UPDATE. if I did not change the tab to _, I got a different error:

gimme maelstrom  my_input.txt hg19 maelstrom_JASPAR18.out -p /apps/conda/envs/gimme/share/gimmemotifs/motif_databases/JASPAR2018_CORE_vertebrates_non-redundant_pfms_jaspar.pwm
2018-05-08 08:24:34,970 - INFO - Starting maelstrom
2018-05-08 08:24:34,983 - INFO - Motif scanning (counts)
2018-05-08 08:24:34,983 - INFO - reading table
2018-05-08 08:24:35,073 - INFO - setting threshold
2018-05-08 08:24:35,748 - INFO - creating count table
2018-05-08 08:44:44,214 - INFO - done
2018-05-08 08:44:44,295 - INFO - creating dataframe
2018-05-08 08:44:52,309 - INFO - Motif scanning (scores)
2018-05-08 08:44:52,309 - INFO - reading table
2018-05-08 08:44:52,552 - INFO - creating score table
2018-05-08 09:05:55,895 - INFO - done
2018-05-08 09:05:55,987 - INFO - creating dataframe
2018-05-08 09:06:32,577 - INFO - Fitting LightningClassification
2018-05-08 09:29:11,227 - INFO - Done
2018-05-08 09:29:13,426 - INFO - Fitting MWU
/apps/conda/envs/gimme/lib/python3.6/site-packages/gimmemotifs/moap.py:497: RuntimeWarning: divide by zero encountered in log10
  self.act_ = pd.DataFrame(-np.log10(fpr.T),
2018-05-08 09:29:19,802 - INFO - Done
2018-05-08 09:29:20,718 - INFO - Fitting Hypergeom
2018-05-08 09:29:25,571 - INFO - Done
2018-05-08 09:29:27,737 - INFO - Fitting RF
2018-05-08 09:30:46,125 - INFO - Done
2018-05-08 09:30:46,136 - INFO - Rank aggregation
2018-05-08 09:30:49,836 - INFO - html report
Traceback (most recent call last):
  File "/apps/conda/envs/gimme/bin/gimme", line 496, in <module>
    args.func(args)
  File "/apps/conda/envs/gimme/lib/python3.6/site-packages/gimmemotifs/commands/maelstrom.py", line 29, in maelstrom
    run_maelstrom(infile, genome, outdir, pwmfile, methods=methods)
  File "/apps/conda/envs/gimme/lib/python3.6/site-packages/gimmemotifs/maelstrom.py", line 309, in run_maelstrom
    pwmfile
  File "/apps/conda/envs/gimme/lib/python3.6/site-packages/gimmemotifs/report.py", line 252, in maelstrom_html_report
    f = df["factors"].str.len() > 30
  File "/apps/conda/envs/gimme/lib/python3.6/site-packages/pandas/core/generic.py", line 3077, in __getattr__
    return object.__getattribute__(self, name)
  File "/apps/conda/envs/gimme/lib/python3.6/site-packages/pandas/core/base.py", line 243, in __get__
    return self.construct_accessor(instance)
  File "/apps/conda/envs/gimme/lib/python3.6/site-packages/pandas/core/strings.py", line 1909, in _make_str_accessor
    raise AttributeError("Can only use .str accessor with string "
AttributeError: Can only use .str accessor with string values, which use np.object_ dtype in pandas

The activity* files look fine, but the final.out.csv file only contains the TF name but not the scores for each cluster. and no html file was generated.

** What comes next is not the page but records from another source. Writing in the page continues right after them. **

-- pv_equiv track=rewrite | github.com/tos-kamiya/zombie-escape | scripts/floor_barcode_preview.py | encode_stage_barcode
-- ===== SOURCE A (Python) =====
-- def encode_stage_barcode(stage_number: int) -> str:
--     value = max(0, int(stage_number))
--     bits = bin(value)[2:]
--     one_count = bits.count("1")
--     parity_bit = "0" if (one_count % 2 == 0) else "1"
--
--     start = "**_"
--     end = "_**"
--     encoded_bits = "".join("_*" if bit == "0" else "*_" for bit in bits)
--     encoded_parity = "_*" if parity_bit == "0" else "*_"
--     return start + encoded_bits + encoded_parity + end
-- ===== SOURCE B (Python) =====
-- def encode_stage_barcode(stage_number: int) -> str:
--     n = max(0, int(stage_number))
--     # Extract binary digits arithmetically (LSB first), tracking parity with a running XOR.
--     digits = []
--     parity = 0
--     if n == 0:
--         digits = [0]
--     else:
--         while n > 0:
--             d = n % 2
--             digits.append(d)
--             parity ^= d
--             n //= 2
--     digits.reverse()  # MSB first
--     cells = []
--     for d in digits:
--         cells.append("*_" if d == 1 else "_*")
--     return "**_" + "".join(cells) + ("_*" if parity == 0 else "*_") + "_**"
-- ===== Notes on version B (the rewrite author's own statement) =====
-- stated objective: alternative
-- what changed: B extracts binary digits arithmetically (n%2 / n//=2 loop with a running XOR for parity, then a reversal to MSB-first) instead of A's bin() string formatting and substring '1'-count.
import Mathlib
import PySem

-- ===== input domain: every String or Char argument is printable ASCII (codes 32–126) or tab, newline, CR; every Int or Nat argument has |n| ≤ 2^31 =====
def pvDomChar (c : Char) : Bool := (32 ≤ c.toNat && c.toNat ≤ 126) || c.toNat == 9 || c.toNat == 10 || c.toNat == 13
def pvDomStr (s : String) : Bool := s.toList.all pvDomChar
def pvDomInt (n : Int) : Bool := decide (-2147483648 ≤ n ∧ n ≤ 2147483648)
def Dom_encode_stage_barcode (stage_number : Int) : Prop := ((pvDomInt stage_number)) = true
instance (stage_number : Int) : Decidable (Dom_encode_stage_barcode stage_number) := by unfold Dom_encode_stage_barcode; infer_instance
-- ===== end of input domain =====

-- B replaces A's bin()-string formatting and '1'-substring count by arithmetic digit
-- extraction (n%2 / n//2 loop, running XOR parity, reversal to MSB-first); alternative, not faster.

-- ===== PORT A =====
-- bin(n)[2:] for n ≥ 0: binary digits MSB-first, "0" for zero (exact port of Python's bin on Nat)
def pvBinAux (n : Nat) : List Char :=
  if h : n = 0 then []
  else pvBinAux (n / 2) ++ [if n % 2 = 1 then '1' else '0']
decreasing_by exact Nat.div_lt_self (Nat.pos_of_ne_zero h) (by omega)

def pvBin (n : Nat) : List Char := if n = 0 then ['0'] else pvBinAux n

def encode_stage_barcode (stage_number : Int) : String :=
  let value : Int := max 0 stage_number
  let bits : List Char := pvBin value.toNat   -- bits = bin(value)[2:]; value ≥ 0 always
  let one_count : Nat := bits.count '1'
  let parity_bit : Char := if one_count % 2 = 0 then '0' else '1'
  let start : List Char := ['*', '*', '_']
  let stop : List Char := ['_', '*', '*']
  let encoded_bits : List Char :=
    (bits.map (fun bit => if bit = '0' then ['_', '*'] else ['*', '_'])).flatten
  let encoded_parity : List Char := if parity_bit = '0' then ['_', '*'] else ['*', '_']
  String.mk (start ++ encoded_bits ++ encoded_parity ++ stop)

-- ===== PORT B =====
-- the while-loop of Source B as structural recursion: (digits LSB-first, running XOR parity)
def pvBitsAux (n : Nat) : List Nat × Nat :=
  if h : n = 0 then ([], 0)
  else
    let d := n % 2
    let rest := pvBitsAux (n / 2)
    (d :: rest.1, d ^^^ rest.2)
decreasing_by exact Nat.div_lt_self (Nat.pos_of_ne_zero h) (by omega)

def encode_stage_barcode_alt (stage_number : Int) : String :=
  let n : Nat := (max 0 stage_number).toNat
  let dp : List Nat × Nat := if n = 0 then ([0], 0) else pvBitsAux n
  let digits : List Nat := dp.1.reverse   -- MSB first
  let cells : List (List Char) := digits.map (fun d => if d = 1 then ['*', '_'] else ['_', '*'])
  String.mk (['*', '*', '_'] ++ cells.flatten ++
    (if dp.2 = 0 then ['_', '*'] else ['*', '_']) ++ ['_', '*', '*'])

-- ===== PRECONDITION & SPEC =====
def Spec_encode_stage_barcode (stage_number : Int) (out : String) : Prop := out = encode_stage_barcode_alt stage_number
instance (stage_number : Int) (out : String) : Decidable (Spec_encode_stage_barcode stage_number out) := by unfold Spec_encode_stage_barcode; infer_instance

-- ===== CLAIM (what is proved, stated in full; the proofs are below) =====
def Claim_equal_encode_stage_barcode : Prop := ∀ (stage_number : Int), Dom_encode_stage_barcode stage_number → Spec_encode_stage_barcode stage_number (encode_stage_barcode stage_number)

-- ===== LEMMAS AND PROOFS =====

-- A's bin-string is B's digit list, reversed and rendered as characters
lemma pvBinAux_eq_bits (n : Nat) :
    pvBinAux n = (pvBitsAux n).1.reverse.map (fun d => if d = 1 then '1' else '0') := by
  induction n using Nat.strong_induction_on with
  | _ n ih =>
    by_cases h : n = 0
    · subst h; simp [pvBinAux, pvBitsAux]
    · rw [pvBinAux, pvBitsAux]
      simp only [h]
      rw [ih (n / 2) (Nat.div_lt_self (Nat.pos_of_ne_zero h) (by omega))]
      rcases Nat.mod_two_eq_zero_or_one n with h2 | h2 <;> simp [h2]

-- B's running XOR parity is the count of 1-digits mod 2
lemma pvBitsAux_parity (n : Nat) :
    (pvBitsAux n).2 = (pvBitsAux n).1.count 1 % 2 := by
  induction n using Nat.strong_induction_on with
  | _ n ih =>
    by_cases h : n = 0
    · subst h; simp [pvBitsAux]
    · rw [pvBitsAux]
      simp only [h]
      have ihh := ih (n / 2) (Nat.div_lt_self (Nat.pos_of_ne_zero h) (by omega))
      rcases Nat.mod_two_eq_zero_or_one n with h2 | h2 <;>
        rcases Nat.mod_two_eq_zero_or_one ((pvBitsAux (n / 2)).1.count 1) with h3 | h3 <;>
        simp [h2, ihh, h3] <;> omega

-- core equality as a function of the (common) nonnegative value n
lemma pv_core (n : Nat) :
    String.mk (['*', '*', '_'] ++
        ((pvBin n).map (fun bit => if bit = '0' then ['_', '*'] else ['*', '_'])).flatten ++
        (if (if (pvBin n).count '1' % 2 = 0 then '0' else '1') = '0'
          then ['_', '*'] else ['*', '_']) ++ ['_', '*', '*'])
      = String.mk (['*', '*', '_'] ++
        (((if n = 0 then ([0], 0) else pvBitsAux n).1.reverse.map
            (fun d => if d = 1 then ['*', '_'] else ['_', '*'])).flatten) ++
        (if (if n = 0 then ([0], 0) else pvBitsAux n).2 = 0
          then ['_', '*'] else ['*', '_']) ++ ['_', '*', '*']) := by
  by_cases h : n = 0
  · subst h; decide
  · simp only [pvBin, h, if_false, pvBinAux_eq_bits n, List.map_map]
    have hmap : ((fun bit => if bit = '0' then ['_', '*'] else ['*', '_']) ∘
        (fun d : Nat => if d = 1 then '1' else '0'))
        = (fun d : Nat => if d = 1 then ['*', '_'] else ['_', '*']) := by
      funext d; by_cases hd : d = 1 <;> simp [hd, Function.comp]
    have hc : ((pvBitsAux n).1.reverse.map
        (fun d => if d = 1 then '1' else '0')).count '1' = (pvBitsAux n).1.count 1 := by
      simp only [List.count_eq_countP, List.countP_map, List.countP_reverse]
      apply List.countP_congr
      intro d _
      by_cases hd : d = 1 <;> simp [hd, Function.comp]
    rw [hmap, hc, pvBitsAux_parity n]
    rcases Nat.mod_two_eq_zero_or_one ((pvBitsAux n).1.count 1) with h2 | h2 <;> simp [h2]

-- ===== VERDICT (by name: the statement is the Claim_ definition above) =====
theorem encode_stage_barcode_spec : Claim_equal_encode_stage_barcode := by
  intro s _
  unfold Spec_encode_stage_barcode encode_stage_barcode encode_stage_barcode_alt
  exact pv_core (max 0 s).toNat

simonvh commented 6 years ago

Thanks @Rmulet for helping out. Sorry for not replying earlier @crazyhottommy, I was on vacation.

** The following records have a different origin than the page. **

-- pv_equiv track=rewrite | github.com/liuwei464976266/mygit | play/QM9000.py | filterAdpoints
-- ===== SOURCE A (Python) =====
-- import copy
--
-- WILD = [10]
--
-- WILD_STR = ['10']
--
-- SCATTER = '9'
--
-- def filterAdpoints(adpoints, points):
--     filtedAdpoints = {}
--     myadpoints = copy.deepcopy(adpoints)  # 拷贝一个 myadpoints 避免后续直接修改adpoints对象
--     myDicAdpoints = {}
--     for key, value in myadpoints.items():
--         if key != SCATTER and key != '11':
--             col1, col2, col3, col4, col5 = [], [], [], [], []
--             for i in value:
--                 if i % 5 == 0:
--                     col1.append(i)
--                 elif i % 5 == 1:
--                     col2.append(i)
--                 elif i % 5 == 2:
--                     col3.append(i)
--                 elif i % 5 == 3:
--                     col4.append(i)
--                 elif i % 5 == 4:
--                     col5.append(i)
--             if len(col5) > 0:
--                 mylinepoints = [[a, b, c, d, e] for a in col1 for b in col2 for c in col3 for d in col4 for e in col5]
--             elif len(col4) > 0:
--                 mylinepoints = [[a, b, c, d] for a in col1 for b in col2 for c in col3 for d in col4]
--             elif len(col3) > 0:
--                 mylinepoints = [[a, b, c] for a in col1 for b in col2 for c in col3]
--             elif len(col2) > 0:
--                 mylinepoints = [[a, b] for a in col1 for b in col2]
--             else:
--                 mylinepoints = []
--             removeLines = []
--             for i in mylinepoints:
--                 if len([x for x in i if points[x] not in WILD]) <= 0 and key not in WILD_STR:
--                     removeLines.append(i)
--             for i in removeLines:
--                 mylinepoints.remove(i)
--             myListAdpoints = []
--             for i in mylinepoints:
--                 myListAdpoints += i
--             myListAdpoints = list(set(myListAdpoints))
--             myDicAdpoints[key] = myListAdpoints
--         elif key == SCATTER:
--             myDicAdpoints[SCATTER] = value
--         elif key == '11':
--             myDicAdpoints['11'] = value
--     return myDicAdpoints
-- ===== SOURCE B (Python) =====
-- WILD = [10]
--
-- WILD_STR = ['10']
--
-- SCATTER = '9'
--
-- def filterAdpoints(adpoints, points):
--     out = {}
--     for key, value in adpoints.items():
--         if key == SCATTER or key == '11':
--             out[key] = value
--             continue
--         cols = [[i for i in value if i % 5 == r] for r in range(5)]
--         k = 5 if cols[4] else 4 if cols[3] else 3 if cols[2] else 2 if cols[1] else 0
--         if k == 0 or any(not cols[r] for r in range(k)):
--             out[key] = []
--             continue
--         if key in WILD_STR:
--             kept = [x for r in range(k) for x in cols[r]]
--         else:
--             nw = [any(points[x] not in WILD for x in cols[r]) for r in range(k)]
--             kept = [x for r in range(k) for x in cols[r]
--                     if points[x] not in WILD or any(nw[s] for s in range(k) if s != r)]
--         out[key] = sorted(set(kept))
--     return out
-- ===== Notes on version B (the rewrite author's own statement) =====
-- stated objective: faster
-- what changed: B computes each key's surviving point set directly with a per-column survival rule (a point is kept iff it is non-wild or some other residue column contains a non-wild point), instead of A's enumeration of the full Cartesian product of the five residue columns.
-- outside the precondition, e.g. on filterAdpoints({'3': [-5, 1]}, [7, 7, 7, 7, 7]): A returns {'3': [1, -5]}, B returns {'3': [-5, 1]}
import Mathlib
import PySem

I think there is a bug relating to either motif names (you can try removing all special characters) or the link of motifs to TFs. I will have a look it at this once I find some time.

crazyhottommy commented 6 years ago

No problem! in the motif_database folder, there are files gimme.vertebrate.v3.1.motif2factors.txt I need to create one for JASPAR2018 as well?

simonvh commented 6 years ago

Yes, that should work. In the same directory as your motif file. It's a simple tab separated file with a header:

motif    factors
Motif1    Factor1,Factor2
Motif2    Factor3,Factor4,Factor5
crazyhottommy commented 6 years ago

when one uses different motifs .pwm files, how gimme maelstrom finds the correct linking file? I need to give the same prefix for the linking file and the pwm file?